Ramsay expressed how happy he is to have Susilovic return to the dining room after a prolonged absence. "I feel so much more relaxed that we can deliver that level of service this year better than ever before, because we have Jean-Philippe back," he continued. "He opened up his amazing restaurant back in Belgium two years ago and I said to him, 'Look, I don’t mind helping you out if you want to do an undercover Kitchen Nightmares.' He got upset, he said, 'Whoa, you can’t do Hell’s Kitchen without me and I want to come back,' so he’s back this year and that has just lifted the team’s spirits and the dining room beyond belief."
One of the things Chef Ramsay isn't concerned with is the drama that goes on outside of his kitchen. "I purposely [made] a decision eight years ago not to get engaged with what happens off set," he explained. "I’ve always maintained, I run a restaurant and Fox runs a show, so it’d be very unprofessional of me to start delving into what goes on in terms of the characters and the personalities. I judge everyone from an equal playing field.
"It’s too easy to get obsessed with what goes on in the dorm, but that doesn’t interest me because that doesn’t make any difference to me. When I open that restaurant, when we do the challenges, when we set the menu, which I’m totally involved in far much more this year than ever before, it’s always done as a professional chef."
The chief compromise between the professional cooking and the creation of the TV show is that the emphasis is on competition, more than the hands-on Chef Ramsay familiar to viewers of Kitchen Nightmares, MasterChef and even Hotel Hell. The chef let us know that's going to change in Season 11. "I insisted this year that we have a little bit more mentoring, and you’ll see [that in] sort of week six or seven, when we sort of start focusing on the real talent," he said. "I’m always sort of defensive when [the chefs] get criticized [that] they’re not real chefs. They are real chefs. They just want an amazing break.
"[We] had that mentoring aspect that went on more than ever before, cooking classes in downtime, little insights. I’m far more involved this year cooking, because that’s what I miss," he said. "I missed that buzz, because I also like the little things of The Voice, where the actual judges physically get off their chairs and stand up on the stage and perform in front of their contestants. That’s exactly what I started doing in Hell’s Kitchen. I thought, 'You just see me now as this guy that is fronting a program, but you’ve got no idea I’ve made more mistakes than all of you put together.' I continue pushing myself to the full extent, and more importantly I can cook and here’s why. I like that vulnerability."

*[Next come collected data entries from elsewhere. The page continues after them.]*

-- pv_equiv track=rewrite | github.com/stanislascode/AdventOfCode2023 | Day_12/day_12_part_2_bis.py | tri_row
-- ===== SOURCE A (Python) =====
-- def tri_row(row):
--     i = 0
--     tableau = []
--     while i <len(row):
--         while i <len(row) and (row[i] == '.'):
--             i+=1
--         tab = []
--         while i <len(row) and (row[i] != '.'):
--             tab.append(row[i])
--             i+=1
--         if tab != []:
--             tableau.append(tab)
--     return tableau
-- ===== SOURCE B (Python) =====
-- def tri_row(row):
--     # Recursive divide: split off the prefix before the first '.', recurse on the suffix.
--     if '.' not in row:
--         return [row[:]] if row else []
--     k = row.index('.')
--     head = row[:k]
--     rest = tri_row(row[k + 1:])
--     return ([head] + rest) if head else rest
-- ===== Notes on version B (the rewrite author's own statement) =====
-- stated objective: alternative
-- what changed: Replaced A's single iterative pass with nested index-advancing while loops by a recursive divide-and-conquer: find the first '.' with list.index, slice the list into the prefix run and the suffix, and recurse on the suffix.
import Mathlib
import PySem

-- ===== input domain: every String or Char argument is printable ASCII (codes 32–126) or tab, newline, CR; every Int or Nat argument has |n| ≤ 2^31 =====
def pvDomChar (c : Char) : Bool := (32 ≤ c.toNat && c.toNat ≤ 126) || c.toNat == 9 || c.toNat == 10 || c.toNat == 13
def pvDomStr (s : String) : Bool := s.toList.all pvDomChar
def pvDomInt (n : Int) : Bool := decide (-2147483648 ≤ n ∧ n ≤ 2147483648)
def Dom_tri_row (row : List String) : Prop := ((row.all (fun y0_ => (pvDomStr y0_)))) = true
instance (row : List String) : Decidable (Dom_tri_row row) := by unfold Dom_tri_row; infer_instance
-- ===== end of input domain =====

-- B replaces A's iterative index-advancing while loops by a recursive divide at the first '.'; return values proved equal.

-- ===== PORT A =====
-- inner while: skip over '.' entries
def triSkip (row : List String) (i : Nat) : Nat :=
  if _h : i < row.length ∧ row.getD i "" = "." then triSkip row (i + 1) else i
termination_by row.length - i
decreasing_by exact Nat.sub_succ_lt_self _ _ _h.1

-- inner while: collect a run of non-'.' entries, returning (tab, i)
def triTake (row : List String) (i : Nat) (tab : List String) : List String × Nat :=
  if _h : i < row.length ∧ row.getD i "" ≠ "." then
    triTake row (i + 1) (tab ++ [row.getD i ""])
  else (tab, i)
termination_by row.length - i
decreasing_by exact Nat.sub_succ_lt_self _ _ _h.1

-- these facts are cited by triOuter's decreasing_by (port-level termination)
theorem triSkip_ge (row : List String) (i : Nat) : i ≤ triSkip row i := by
  fun_induction triSkip with
  | case1 i h ih => omega
  | case2 i h => omega

theorem triSkip_stop (row : List String) (i : Nat) :
    ¬ (triSkip row i < row.length ∧ row.getD (triSkip row i) "" = ".") := by
  fun_induction triSkip with
  | case1 i h ih => exact ih
  | case2 i h => exact h

theorem triTake_ge (row : List String) (i : Nat) (tab : List String) :
    i ≤ (triTake row i tab).2 := by
  fun_induction triTake with
  | case1 i tab h ih => omega
  | case2 i tab h => simp

theorem triTake_gt (row : List String) (i : Nat) (tab : List String)
    (h1 : i < row.length) (h2 : row.getD i "" ≠ ".") : i < (triTake row i tab).2 := by
  rw [triTake]
  rw [dif_pos ⟨h1, h2⟩]
  have := triTake_ge row (i + 1) (tab ++ [row.getD i ""])
  omega

-- cited by triOuter's decreasing_by: one outer-loop iteration strictly advances the index
theorem triOuter_dec (row : List String) (i : Nat) (h : i < row.length) :
    row.length - (triTake row (triSkip row i) []).2 < row.length - i := by
  have hj := triSkip_ge row i
  have hstop := triSkip_stop row i
  by_cases hl : triSkip row i < row.length
  · have := triTake_gt row (triSkip row i) [] hl (fun hc => hstop ⟨hl, hc⟩)
    omega
  · have := triTake_ge row (triSkip row i) ([] : List String)
    omega

-- outer while loop of A
def triOuter (row : List String) (i : Nat) (tableau : List (List String)) : List (List String) :=
  if h : i < row.length then
    let j := triSkip row i
    let r := triTake row j []
    triOuter row r.2 (if r.1 ≠ [] then tableau ++ [r.1] else tableau)
  else tableau
termination_by row.length - i
decreasing_by exact triOuter_dec row i h

def tri_row (row : List String) : List (List String) := triOuter row 0 []

-- ===== PORT B =====
-- cited by tri_row_alt's decreasing_by: the suffix slice row[k+1:] is strictly shorter
theorem triAlt_dec (row : List String) (k : Nat)
    (h : PySem.List.index? row "." = some k) :
    (PySem.List.slice row (some ((k : Int) + 1)) none).length < row.length := by
  obtain ⟨hk, -, -⟩ := PySem.List.getElem_of_index?_eq_some h
  have : ((k : Int) + 1) = ((k + 1 : Nat) : Int) := by push_cast; ring
  rw [this, PySem.List.slice_from_natCast]
  simp [List.length_drop]
  omega

def tri_row_alt (row : List String) : List (List String) :=
  if hmem : "." ∉ row then
    if row ≠ [] then [PySem.List.slice row none none] else []   -- row[:]
  else
    match hk : PySem.List.index? row "." with
    | some k =>
        let head := PySem.List.slice row none (some (k : Int))          -- row[:k]
        let rest := tri_row_alt (PySem.List.slice row (some ((k : Int) + 1)) none)  -- row[k+1:]
        if head ≠ [] then head :: rest else rest
    | none => []  -- unreachable: index? is some iff "." ∈ row
termination_by row.length
decreasing_by exact triAlt_dec row k hk

-- ===== PRECONDITION & SPEC =====
def Spec_tri_row (row : List String) (out : List (List String)) : Prop := out = tri_row_alt row
instance (row : List String) (out : List (List String)) : Decidable (Spec_tri_row row out) := by unfold Spec_tri_row; infer_instance

-- ===== CLAIM (what is proved, stated in full; the proofs are below) =====
def Claim_equal_tri_row : Prop := ∀ (row : List String), Dom_tri_row row → Spec_tri_row row (tri_row row)

-- ===== LEMMAS AND PROOFS =====

-- canonical grouping function: grpH c l = remaining groups given current run c
def grpH : List String → List String → List (List String)
  | c, [] => if c = [] then [] else [c]
  | c, x :: xs =>
    if x = "." then (if c = [] then grpH [] xs else c :: grpH [] xs)
    else grpH (c ++ [x]) xs

-- ---- A-side: triOuter computes grpH ----

theorem drop_skip (row : List String) (i : Nat) :
    row.drop (triSkip row i) = (row.drop i).dropWhile (fun x => x == ".") := by
  fun_induction triSkip with
  | case1 i h ih =>
    rw [ih, List.drop_eq_getElem_cons h.1, List.dropWhile_cons]
    have : row[i] = "." := by
      have := h.2; rwa [List.getD_eq_getElem _ _ h.1] at this
    simp [this]
  | case2 i h =>
    by_cases hl : i < row.length
    · have hx : row.getD i "" ≠ "." := fun hc => h ⟨hl, hc⟩
      rw [List.getD_eq_getElem _ _ hl] at hx
      rw [List.drop_eq_getElem_cons hl, List.dropWhile_cons]
      simp [hx]
    · have hd : row.drop i = [] := List.drop_eq_nil_of_le (by omega)
      simp [hd]

theorem take_spec (row : List String) (i : Nat) (tab : List String) :
    (triTake row i tab).1 = tab ++ (row.drop i).takeWhile (fun x => !(x == "."))
      ∧ row.drop (triTake row i tab).2
          = (row.drop i).dropWhile (fun x => !(x == ".")) := by
  fun_induction triTake with
  | case1 i tab h ih =>
    obtain ⟨hl, hx⟩ := h
    have hgd : row.getD i "" = row[i] := List.getD_eq_getElem _ _ hl
    rw [hgd] at hx
    have hb : (row[i] == ".") = false := by simpa using hx
    rw [List.drop_eq_getElem_cons hl, List.takeWhile_cons, List.dropWhile_cons, hb]
    refine ⟨?_, by simpa using ih.2⟩
    rw [ih.1, hgd]
    simp
  | case2 i tab h =>
    by_cases hl : i < row.length
    · have hx : row.getD i "" = "." := by
        by_contra hc; exact h ⟨hl, hc⟩
      rw [List.getD_eq_getElem _ _ hl] at hx
      rw [List.drop_eq_getElem_cons hl, List.takeWhile_cons, List.dropWhile_cons]
      simp [hx]
    · have hd : row.drop i = [] := List.drop_eq_nil_of_le (by omega)
      simp [hd]

theorem grpH_run (xs : List String) : ∀ c, c ≠ [] →
    grpH c xs = (c ++ xs.takeWhile (fun x => !(x == ".")))
      :: grpH [] (xs.dropWhile (fun x => !(x == "."))) := by
  induction xs with
  | nil => intro c hc; simp [grpH, hc]
  | cons x xs ih =>
    intro c hc
    by_cases hx : x = "."
    · simp [grpH, hx, hc]
    · have hb : (x == ".") = false := by simpa using hx
      rw [List.takeWhile_cons, List.dropWhile_cons, hb]
      simp only [grpH, hx, if_false, Bool.not_false, if_true]
      rw [ih (c ++ [x]) (by simp)]
      simp

theorem grpH_dots (l : List String) :
    grpH [] l = grpH [] (l.dropWhile (fun x => x == ".")) := by
  induction l with
  | nil => simp
  | cons x xs ih =>
    by_cases hx : x = "."
    · rw [List.dropWhile_cons]
      simp only [hx]
      simpa [grpH] using ih
    · have hb : (x == ".") = false := by simpa using hx
      rw [List.dropWhile_cons, hb]
      simp

theorem dropWhile_head_false {α : Type} (p : α → Bool) :
    ∀ (l : List α) (x : α) (xs : List α), l.dropWhile p = x :: xs → p x = false := by
  intro l
  induction l with
  | nil => intro x xs h; simp at h
  | cons y ys ih =>
    intro x xs h
    rw [List.dropWhile_cons] at h
    by_cases hy : p y = true
    · rw [if_pos hy] at h; exact ih x xs h
    · rw [if_neg hy] at h
      cases h
      simpa using hy

theorem outer_spec (row : List String) (i : Nat) (tableau : List (List String)) :
    triOuter row i tableau = tableau ++ grpH [] (row.drop i) := by
  fun_induction triOuter with
  | case1 i tableau h j r ih =>
    rw [dite_eq_ite] at ih
    rw [ih]
    have hskip : row.drop j = (row.drop i).dropWhile (fun x => x == ".") :=
      drop_skip row i
    have htake := take_spec row j []
    rw [grpH_dots (row.drop i), ← hskip]
    rcases hdj : row.drop j with _ | ⟨x, xs⟩
    · have h1 : r.1 = [] := by simpa [hdj] using htake.1
      have h2 : row.drop r.2 = [] := by simpa [hdj] using htake.2
      simp [h1, h2, grpH]
    · have hx : (x == ".") = false :=
        dropWhile_head_false _ (row.drop i) x xs (by rw [← hskip, hdj])
      have hxne : x ≠ "." := by simpa using hx
      have h1 : r.1 = x :: xs.takeWhile (fun y => !(y == ".")) := by
        have := htake.1
        rw [hdj, List.takeWhile_cons, hx] at this
        simpa using this
      have h2 : row.drop r.2 = xs.dropWhile (fun y => !(y == ".")) := by
        have := htake.2
        rw [hdj, List.dropWhile_cons, hx] at this
        simpa using this
      rw [h2, h1]
      have hH : grpH [] (x :: xs)
          = (x :: xs.takeWhile (fun y => !(y == ".")))
            :: grpH [] (xs.dropWhile (fun y => !(y == "."))) := by
        simp only [grpH, hxne, if_false, List.nil_append]
        rw [grpH_run xs [x] (by simp)]
        simp
      rw [hH]
      simp
  | case2 i tableau h =>
    have hd : row.drop i = [] := List.drop_eq_nil_of_le (by omega)
    simp [hd, grpH]

-- ---- B-side: tri_row_alt computes grpH ----

theorem grpH_nodot (l : List String) (hl : "." ∉ l) : ∀ c,
    grpH c l = if c ++ l = [] then [] else [c ++ l] := by
  induction l with
  | nil => intro c; simp [grpH]
  | cons x xs ih =>
    intro c
    have hx : x ≠ "." := fun hc => hl (hc ▸ List.mem_cons_self)
    have hxs : "." ∉ xs := fun hc => hl (List.mem_cons_of_mem _ hc)
    rw [grpH, if_neg hx, ih hxs (c ++ [x])]
    simp

theorem grpH_append_nodot (ys : List String) (hys : "." ∉ ys) : ∀ c l,
    grpH c (ys ++ l) = grpH (c ++ ys) l := by
  induction ys with
  | nil => simp
  | cons y ys ih =>
    intro c l
    have hy : y ≠ "." := fun hc => hys (hc ▸ List.mem_cons_self)
    have hys' : "." ∉ ys := fun hc => hys (List.mem_cons_of_mem _ hc)
    rw [List.cons_append, grpH, if_neg hy, ih hys' (c ++ [y]) l]
    simp

theorem alt_eq_grpH (row : List String) : tri_row_alt row = grpH [] row := by
  fun_induction tri_row_alt with
  | case1 row hmem hne =>
    rw [PySem.List.slice_none_none, grpH_nodot row hmem]
    simp [hne]
  | case2 row hmem hne =>
    have : row = [] := by simpa using hne
    simp [this, grpH]
  | case3 row hmem k hk head rest hhd ih =>
    obtain ⟨pre, suf, hrow, hlen, hpre⟩ := (PySem.List.index?_eq_some_iff row "." k).mp hk
    have hhead : head = pre := by
      show PySem.List.slice row none (some (k : Int)) = pre
      rw [PySem.List.slice_to_natCast, hrow, ← hlen, List.take_left]
    have hsuf : PySem.List.slice row (some ((k : Int) + 1)) none = suf := by
      have hc : ((k : Int) + 1) = ((k + 1 : Nat) : Int) := by push_cast; ring
      rw [hc, PySem.List.slice_from_natCast, hrow, ← hlen]
      simp [List.drop_append]
    have hgr : grpH [] row = pre :: grpH [] suf := by
      rw [hrow, grpH_append_nodot pre hpre [] ("." :: suf)]
      have hp : pre ≠ [] := by rw [← hhead]; exact hhd
      simp only [List.nil_append, grpH, if_true, if_neg hp]
    rw [hgr, hhead]
    congr 1
    rw [← hsuf]
    exact ih
  | case4 row hmem k hk head rest hhd ih =>
    obtain ⟨pre, suf, hrow, hlen, hpre⟩ := (PySem.List.index?_eq_some_iff row "." k).mp hk
    have hhead : head = pre := by
      show PySem.List.slice row none (some (k : Int)) = pre
      rw [PySem.List.slice_to_natCast, hrow, ← hlen, List.take_left]
    have hsuf : PySem.List.slice row (some ((k : Int) + 1)) none = suf := by
      have hc : ((k : Int) + 1) = ((k + 1 : Nat) : Int) := by push_cast; ring
      rw [hc, PySem.List.slice_from_natCast, hrow, ← hlen]
      simp [List.drop_append]
    have hp : pre = [] := by rw [← hhead]; simpa using hhd
    have hgr : grpH [] row = grpH [] suf := by
      rw [hrow, grpH_append_nodot pre hpre [] ("." :: suf)]
      simp only [List.nil_append, grpH, if_true, if_pos hp]
    rw [hgr, ← hsuf]
    exact ih
  | case5 row hmem hk =>
    exact absurd ((PySem.List.index?_eq_none_iff row ".").mp hk) (by simpa using hmem)

-- ===== VERDICT (by name: the statement is the Claim_ definition above) =====
theorem tri_row_spec : Claim_equal_tri_row := by
  intro row _
  unfold Spec_tri_row
  rw [alt_eq_grpH, tri_row, outer_spec]
  simp
lemma pv_zero_vec (items : List (String × Int)) (hpos : ∀ kv ∈ items, 0 ≤ kv.2) :
    List.Forall₂ pvB (items.map (fun _ => (0 : Int))) items
      ∧ (items.map (fun _ => (0 : Int))).sum = 0
      ∧ pvFlat items (items.map (fun _ => (0 : Int))) = [] := by
  refine ⟨?_, by simp, ?_⟩
  · rw [List.forall₂_map_left_iff, List.forall₂_same]
    exact fun kv hkv => ⟨le_refl _, hpos kv hkv⟩
  · rw [pvFlat, pv_zip_self_map, List.flatMap_map]
    simp

lemma pv_mem_pvRec (items : List (String × Int)) (b : Int) (ms : List String)
    (hpos : ∀ kv ∈ items, 0 ≤ kv.2) (hb : 0 ≤ b) :
    ms ∈ pvRec items b ↔
      ∃ vec, List.Forall₂ pvB vec items ∧ vec.sum ≤ b ∧ ms = pvFlat items vec := by
  induction items generalizing b ms with
  | nil =>
    rw [show pvRec [] b = [[]] from by rw [pvRec]; split <;> rfl]
    simp only [List.mem_singleton, List.forall₂_nil_right_iff]
    constructor
    · rintro rfl; exact ⟨[], rfl, by simpa using hb, rfl⟩
    · rintro ⟨vec, rfl, _, rfl⟩; rfl
  | cons kv rest ih =>
    have hpos' : ∀ q ∈ rest, 0 ≤ q.2 := fun q hq => hpos q (List.mem_cons_of_mem _ hq)
    by_cases hb0 : b = 0
    · subst hb0
      rw [show pvRec (kv :: rest) 0 = [[]] from by rw [pvRec]; simp]
      simp only [List.mem_singleton]
      constructor
      · rintro rfl
        obtain ⟨hF, hsum, hflat⟩ := pv_zero_vec (kv :: rest) hpos
        exact ⟨_, hF, le_of_eq hsum, hflat.symm⟩
      · rintro ⟨vec, hF, hsum, rfl⟩
        exact pv_flat_nil _ _ hF hsum
    · rw [show pvRec (kv :: rest) b
          = (PySem.List.pyRange 0 (min kv.2 b + 1) 1).flatMap
              (fun m => (pvRec rest (b - m)).map (List.replicate m.toNat kv.1 ++ ·)) from by
            rw [pvRec]; simp [hb0]]
      simp only [List.mem_flatMap, List.mem_map]
      constructor
      · rintro ⟨m, hm, r, hr, rfl⟩
        rw [PySem.List.mem_pyRange_one] at hm
        obtain ⟨vec, hF, hsum, rfl⟩ :=
          (ih (b - m) r hpos' (by omega)).mp hr
        refine ⟨m :: vec, List.Forall₂.cons ⟨hm.1, by omega⟩ hF, ?_, ?_⟩
        · simp only [List.sum_cons]; omega
        · simp [pvFlat, List.zip_cons_cons, List.flatMap_cons]
      · rintro ⟨vec, hF, hsum, rfl⟩
        rcases hF with _ | ⟨hm, hFv⟩
        rename_i m v
        have hv0 := pv_sum_nonneg v rest hFv
        have hsv : v.sum ≤ b - m := by simp only [List.sum_cons] at hsum; omega
        refine ⟨m, ?_, pvFlat rest v, (ih (b - m) _ hpos' (by
            have := hm.1; simp only [List.sum_cons] at hsum; omega)).mpr
          ⟨v, hFv, hsv, rfl⟩, ?_⟩
        · rw [PySem.List.mem_pyRange_one]
          have h1 := hm.1
          have h2 := hm.2
          simp only [List.sum_cons] at hsum
          constructor
          · exact h1
          · omega
        · simp [pvFlat, List.zip_cons_cons, List.flatMap_cons]
theorem sumswap (cs : List Char) :
    ((PySem.List.enumerate pvAlphabet 1).map
      (fun pl => pl.1 * (cs.count pl.2 : Int))).sum = (cs.map pvVal).sum := by
  induction cs with
  | nil => simp
  | cons c cs ih =>
    calc ((PySem.List.enumerate pvAlphabet 1).map
          (fun pl => pl.1 * ((c :: cs).count pl.2 : Int))).sum
        = ((PySem.List.enumerate pvAlphabet 1).map
          (fun pl => pl.1 * (cs.count pl.2 : Int)
            + pl.1 * (if pl.2 = c then (1:Int) else 0))).sum := by
          apply congrArg List.sum
          apply List.map_congr_left
          intro pl _
          obtain ⟨p, l⟩ := pl
          have hc : (((c :: cs).count l : Nat) : Int) = (cs.count l : Int) + (if l = c then (1:Int) else 0) := by
            by_cases h : l = c
            · simp [h]
            · simp [h, Ne.symm h]
          show p * (((c :: cs).count l : Nat) : Int) = _
          rw [hc]; ring
      _ = ((PySem.List.enumerate pvAlphabet 1).map (fun pl => pl.1 * (cs.count pl.2 : Int))).sum
            + ((PySem.List.enumerate pvAlphabet 1).map (fun pl => pl.1 * (if pl.2 = c then (1:Int) else 0))).sum := by
          rw [← List.sum_map_add]
      _ = (cs.map pvVal).sum + pvVal c := by rw [ih, perchar]
      _ = ((c :: cs).map pvVal).sum := by simp [List.map_cons]; ring

-- B's port, rewritten through the Counter lemmas into the weighted sum over the alphabet
theorem alt_eq (s : String) :
    sum_string_alpha_number_alt s
      = ((PySem.List.enumerate pvAlphabet 1).map
          (fun pl => pl.1 * (s.toList.count pl.2 : Int))).sum := by
  unfold sum_string_alpha_number_alt
  simp only [PySem.Dict.foldl_insert_getD_add_one_eq_counter, PySem.Dict.getD_counter]
  have h : (fun (total : Int) (pl : Int × Char) => total + pl.1 * ((s.toList.count pl.2 : Int)))
      = fun total pl => total + (fun pl : Int × Char => pl.1 * (s.toList.count pl.2 : Int)) pl := rfl
  rw [h, PySem.List.foldl_add]
  ring

-- ===== VERDICT (by name: the statement is the Claim_ definition above) =====
theorem sum_string_alpha_number_spec : Claim_equal_sum_string_alpha_number := by
  intro string _
  unfold Spec_sum_string_alpha_number
  rw [alt_eq, sumswap, ← afold_eq]
  rfl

Ramsay also reported that Season 10 winner Christina Wilson - who won a job at Gordon Ramsay Steak at Paris Las Vegas - is still employed there and will also make an appearance in Season 11. "This is an amazing opportunity and I just look at what Christina has done in Vegas and how she’s handled the pressure of running the kitchen, still there this length of time after that program and the success of that," he said. "It’s the success of the business in the real world. I introduced Christina early on in the competition to say to these guys, look, this is not a fly-by-night twenty-four hour success. This is the real deal."
How does he think this year's brigade stacks up? "We have some phenomenal chefs," Ramsay said. "They’re competitive and really ready to win this thing." To achieve that goal, they'll have to impress one of the world's best chefs, who is determined to find someone who can stand real heat in the kitchen.